​Imported fruit increasingly preferred by Vietnamese consumers

Foreign fruits are becoming a threat to their Vietnamese counterparts

Buyers browse for fruits at a supermarket in Ho Chi Minh City. Photo: Tuoi Tre

More and more people in Vietnam have favored imported fruits over domestic ones due to the assumption that foreign products are better in terms of quality and safety.

Statistics from the Ministry of Agriculture and Rural Development showed that Vietnam spent US$659 million importing vegetables and fruit in January-July, up over 50 percent year-on-year.

At Thi Nghe and Ba Chieu Markets in Binh Thanh District, Ho Chi Minh City, a wide variety of imported fruits is on sale to Vietnamese consumers.

Apples from Thailand are sold at VND55,000 ($2.43) to VND70,000 ($3) per kilogram, while Thai mangosteens are offered at VND75,000 ($3.3) a kilogram.

Nguyet Anh, a local resident, said she often purchases apples, pears, kiwi fruit, and grapes sourced from foreign countries, explaining that domestic fruits could contain harmful preservatives.

At Binh Dien Market in District 8, about 220 metric tons of fruit is brought to the venue on a daily basis, most of which are imported products, a manager said, adding that the majority of these fruits are shipped from China and Thailand.

Some 30 percent of the fruits sold at a wholesale market in Thu Duc District are also imported from other countries.

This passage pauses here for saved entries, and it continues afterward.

-- pv_equiv track=rewrite | github.com/springli07/Class-table-ics-generate | course_dialog.py | format_weeks
-- ===== SOURCE A (Python) =====
-- def format_weeks(weeks):
--     """将周数列表格式化为字符串"""
--     if not weeks:
--         return ""
--     weeks = sorted(weeks)
--     result = []
--     start = weeks[0]
--     prev = start
--
--     for week in weeks[1:]:
--         if week != prev + 1:
--             if start == prev:
--                 result.append(str(start))
--             else:
--                 result.append(f"{start}-{prev}")
--             start = week
--         prev = week
--
--     if start == prev:
--         result.append(str(start))
--     else:
--         result.append(f"{start}-{prev}")
--
--     return ",".join(result)
-- ===== SOURCE B (Python) =====
-- from itertools import groupby
--
-- def format_weeks(weeks):
--     """将周数列表格式化为字符串"""
--     pieces = []
--     for _, grp in groupby(enumerate(sorted(weeks)), key=lambda pair: pair[1] - pair[0]):
--         run = [w for _, w in grp]
--         pieces.append(str(run[0]) if len(run) == 1 else f"{run[0]}-{run[-1]}")
--     return ",".join(pieces)
-- ===== Notes on version B (the rewrite author's own statement) =====
-- stated objective: idiomatic
-- what changed: Replaces the hand-rolled start/prev state machine with the standard itertools.groupby idiom: group enumerate(sorted(weeks)) by value-minus-index so each maximal consecutive run becomes one group, then format each group directly.
import Mathlib
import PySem

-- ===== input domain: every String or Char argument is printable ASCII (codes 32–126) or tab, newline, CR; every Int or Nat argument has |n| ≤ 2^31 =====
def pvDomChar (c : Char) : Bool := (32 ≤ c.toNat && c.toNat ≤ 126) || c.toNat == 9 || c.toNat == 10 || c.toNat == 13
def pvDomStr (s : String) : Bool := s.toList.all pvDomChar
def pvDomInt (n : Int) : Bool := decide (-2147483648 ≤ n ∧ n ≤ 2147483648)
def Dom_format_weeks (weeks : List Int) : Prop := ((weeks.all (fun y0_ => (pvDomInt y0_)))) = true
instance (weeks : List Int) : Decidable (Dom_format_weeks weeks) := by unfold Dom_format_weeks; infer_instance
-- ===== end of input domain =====

-- B replaces A's hand-rolled start/prev state machine by the itertools.groupby idiom
-- (group enumerate(sorted) by value-minus-index); same complexity, more idiomatic.

-- ===== PORT A =====
-- the segment str(start) / f"{start}-{prev}" appended by A
def fwSeg (start prev : Int) : String :=
  if start = prev then PySem.Int.toStr start
  else PySem.Int.toStr start ++ "-" ++ PySem.Int.toStr prev

-- A's for-loop over weeks[1:] with state (result, start, prev), as structural recursion
def fwLoop (result : List String) (start prev : Int) : List Int → List String × Int × Int
  | [] => (result, start, prev)
  | week :: rest =>
      if week ≠ prev + 1 then fwLoop (result ++ [fwSeg start prev]) week week rest
      else fwLoop result start week rest

def format_weeks (weeks : List Int) : String :=
  match PySem.List.sorted weeks (fun x => x) false with
  | [] => ""   -- 'if not weeks: return ""' (weeks empty iff sorted weeks empty)
  | w0 :: tail =>
      let (result, start, prev) := fwLoop [] w0 w0 tail
      PySem.Str.join "," (result ++ [fwSeg start prev])

-- ===== PORT B =====
-- groupby(enumerate(sorted(weeks)), key=pair[1]-pair[0]): consecutive pairs share the key
-- iff the next value is prev+1, so the groups are exactly the maximal consecutive runs;
-- splitRun/groupRuns transcribe that grouping (exact for this key).
def splitRun (prev : Int) : List Int → List Int × List Int
  | [] => ([], [])
  | x :: rest =>
      if x = prev + 1 then (x :: (splitRun x rest).1, (splitRun x rest).2)
      else ([], x :: rest)

theorem splitRun_snd_len (prev : Int) (xs : List Int) :
    (splitRun prev xs).2.length ≤ xs.length := by
  induction xs generalizing prev with
  | nil => simp [splitRun]
  | cons x rest ih =>
      simp only [splitRun]
      split
      · exact le_trans (ih x) (Nat.le_succ _)
      · simp

def groupRuns : List Int → List (List Int)
  | [] => []
  | x :: rest => (x :: (splitRun x rest).1) :: groupRuns (splitRun x rest).2
termination_by xs => xs.length
decreasing_by
  simpa using Nat.lt_succ_of_le (splitRun_snd_len x rest)

-- str(run[0]) if len(run)==1 else f"{run[0]}-{run[-1]}"
def fwPiece : List Int → String
  | [] => ""   -- unreachable: groups are nonempty
  | g@(x :: _) =>
      if g.length = 1 then PySem.Int.toStr x
      else PySem.Int.toStr x ++ "-" ++ PySem.Int.toStr (g.getLastD 0)

def format_weeks_alt (weeks : List Int) : String :=
  PySem.Str.join "," ((groupRuns (PySem.List.sorted weeks (fun x => x) false)).map fwPiece)

-- ===== PRECONDITION & SPEC =====
def Spec_format_weeks (weeks : List Int) (out : String) : Prop := out = format_weeks_alt weeks
instance (weeks : List Int) (out : String) : Decidable (Spec_format_weeks weeks out) := by unfold Spec_format_weeks; infer_instance

-- ===== CLAIM (what is proved, stated in full; the proofs are below) =====
def Claim_equal_format_weeks : Prop := ∀ (weeks : List Int), Dom_format_weeks weeks → Spec_format_weeks weeks (format_weeks weeks)

-- ===== LEMMAS AND PROOFS =====

theorem groupRuns_nil : groupRuns [] = [] := by rw [groupRuns.eq_def]

theorem groupRuns_cons (x : Int) (rest : List Int) :
    groupRuns (x :: rest) = (x :: (splitRun x rest).1) :: groupRuns (splitRun x rest).2 := by
  rw [groupRuns.eq_def]

theorem splitRun_succ (prev : Int) (rest : List Int) :
    splitRun prev ((prev + 1) :: rest)
      = ((prev + 1) :: (splitRun (prev + 1) rest).1, (splitRun (prev + 1) rest).2) := by
  simp [splitRun]

theorem splitRun_ne {w prev : Int} (rest : List Int) (hw : w ≠ prev + 1) :
    splitRun prev (w :: rest) = ([], w :: rest) := by
  simp [splitRun, hw]

-- the finalization A performs after its loop
def fwFinish (s : List String × Int × Int) : List String := s.1 ++ [fwSeg s.2.1 s.2.2]

-- A's loop with final segment, flattened to the list of segments it emits
def fwSegs (start prev : Int) : List Int → List String
  | [] => [fwSeg start prev]
  | week :: rest =>
      if week ≠ prev + 1 then fwSeg start prev :: fwSegs week week rest
      else fwSegs start week rest

theorem fwLoop_eq_segs (result : List String) (start prev : Int) (xs : List Int) :
    fwFinish (fwLoop result start prev xs) = result ++ fwSegs start prev xs := by
  induction xs generalizing result start prev with
  | nil => simp [fwLoop, fwSegs, fwFinish]
  | cons w rest ih =>
      simp only [fwLoop, fwSegs]
      split
      · rw [ih]; simp
      · rw [ih]

theorem splitRun_getLast (prev : Int) (xs : List Int) :
    ((splitRun prev xs).1).getLastD prev = prev + (splitRun prev xs).1.length := by
  induction xs generalizing prev with
  | nil => simp [splitRun]
  | cons x rest ih =>
      by_cases hx : x = prev + 1
      · subst hx
        rw [splitRun_succ]
        simp only [List.getLastD_cons, ih, List.length_cons]
        push_cast; ring
      · rw [splitRun_ne rest hx]; simp

-- B's piece of a maximal run equals A's segment for it
theorem piece_eq_seg (w : Int) (rest : List Int) :
    fwPiece (w :: (splitRun w rest).1) = fwSeg w (((splitRun w rest).1).getLastD w) := by
  have hl := splitRun_getLast w rest
  cases hr : (splitRun w rest).1 with
  | nil => simp [fwPiece, fwSeg]
  | cons a as =>
      rw [hr] at hl
      have hne : w ≠ (a :: as).getLastD w := by
        rw [hl]; intro h
        simp only [List.length_cons] at h
        push_cast at h; omega
      have hgl : (w :: a :: as).getLastD 0 = (a :: as).getLastD w := by
        rw [List.getLastD_cons]
      simp only [fwPiece, fwSeg, List.length_cons, hgl]
      rw [if_neg (by simp), if_neg hne]

-- the heart: A's segment stream equals B's per-run pieces
theorem segs_eq_pieces (xs : List Int) : ∀ start prev,
    fwSegs start prev xs
      = (fwSeg start (((splitRun prev xs).1).getLastD prev))
          :: (groupRuns (splitRun prev xs).2).map fwPiece := by
  induction xs with
  | nil => intro start prev; simp [fwSegs, splitRun, groupRuns_nil]
  | cons w rest ih =>
      intro start prev
      by_cases hw : w = prev + 1
      · -- continues the run
        subst hw
        rw [splitRun_succ]
        simp only [fwSegs, ne_eq, not_true_eq_false, if_false]
        rw [ih start (prev + 1)]
        cases (splitRun (prev + 1) rest).1 with
        | nil => simp
        | cons b bs =>
            cases h2 : (b :: bs).getLast? with
            | none => simp [List.getLast?_eq_none_iff] at h2
            | some v => simp [h2]
      · -- run breaks here
        rw [splitRun_ne rest hw]
        simp only [fwSegs, ne_eq, hw, not_false_eq_true, if_true]
        rw [ih w w, groupRuns_cons]
        simp [piece_eq_seg]

-- ===== VERDICT (by name: the statement is the Claim_ definition above) =====
theorem format_weeks_spec : Claim_equal_format_weeks := by
  intro weeks _
  unfold Spec_format_weeks format_weeks format_weeks_alt
  cases hs : PySem.List.sorted weeks (fun x => x) false with
  | nil => rw [groupRuns_nil]; rfl
  | cons w0 tail =>
      have h1 := fwLoop_eq_segs [] w0 w0 tail
      unfold fwFinish at h1
      simp only [List.nil_append] at h1
      simp only
      rw [h1, segs_eq_pieces tail w0 w0, groupRuns_cons, List.map_cons, piece_eq_seg]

According to an official of a Vietnamese supermarket chain, many types of fruit offered at their supermarkets come from South Korea, Thailand, and Australia.

“Despite high cost, the products are still favored by local consumers. Cherry selling at VND500,000 [$22] per kilo can be out of stock in just a short time” the representative said.

Vietnamese farmers harvest pineapples. Photo: Tuoi Tre
Vietnamese farmers harvest pineapples. Photo: Tuoi Tre

It is understandable that temperate fruits such as apples, grapes, and pears, which are not favorably grown in Vietnam, are imported into the country, said Le Xuan Hoang, director of Vuon Xanh, an agricultural cooperative in the southern province of Dong Nai.

However, several types of tropical fruit that are widely sold in the country have recently entered the local market, Hoang added.

Products including mango, rambutan, mangosteen, and durian from Thailand have posed threats to their Vietnamese counterparts, Dung Dong Quy, owner of Quy Dong Farm in southern Binh Phuoc Province, stated.

According to local insiders, Thailand has prevailed against its Vietnamese rivals in its capacity to breed new fruits with high quality.

The tax reduction for agricultural products within Southeast Asia has also provided an advantage for Thai fruit.

Imported fruits have created lucrative business opportunities for local sellers in the past two years, a director of a Vietnamese company said.

These fruits tend to fetch higher prices due to transportation fees, tariffs, and preservation costs, he elaborated.

Given the fierce competition, some businesses lower their prices to attract more buyers, the expert said, adding that the quality of these affordable foreign fruits is not guaranteed.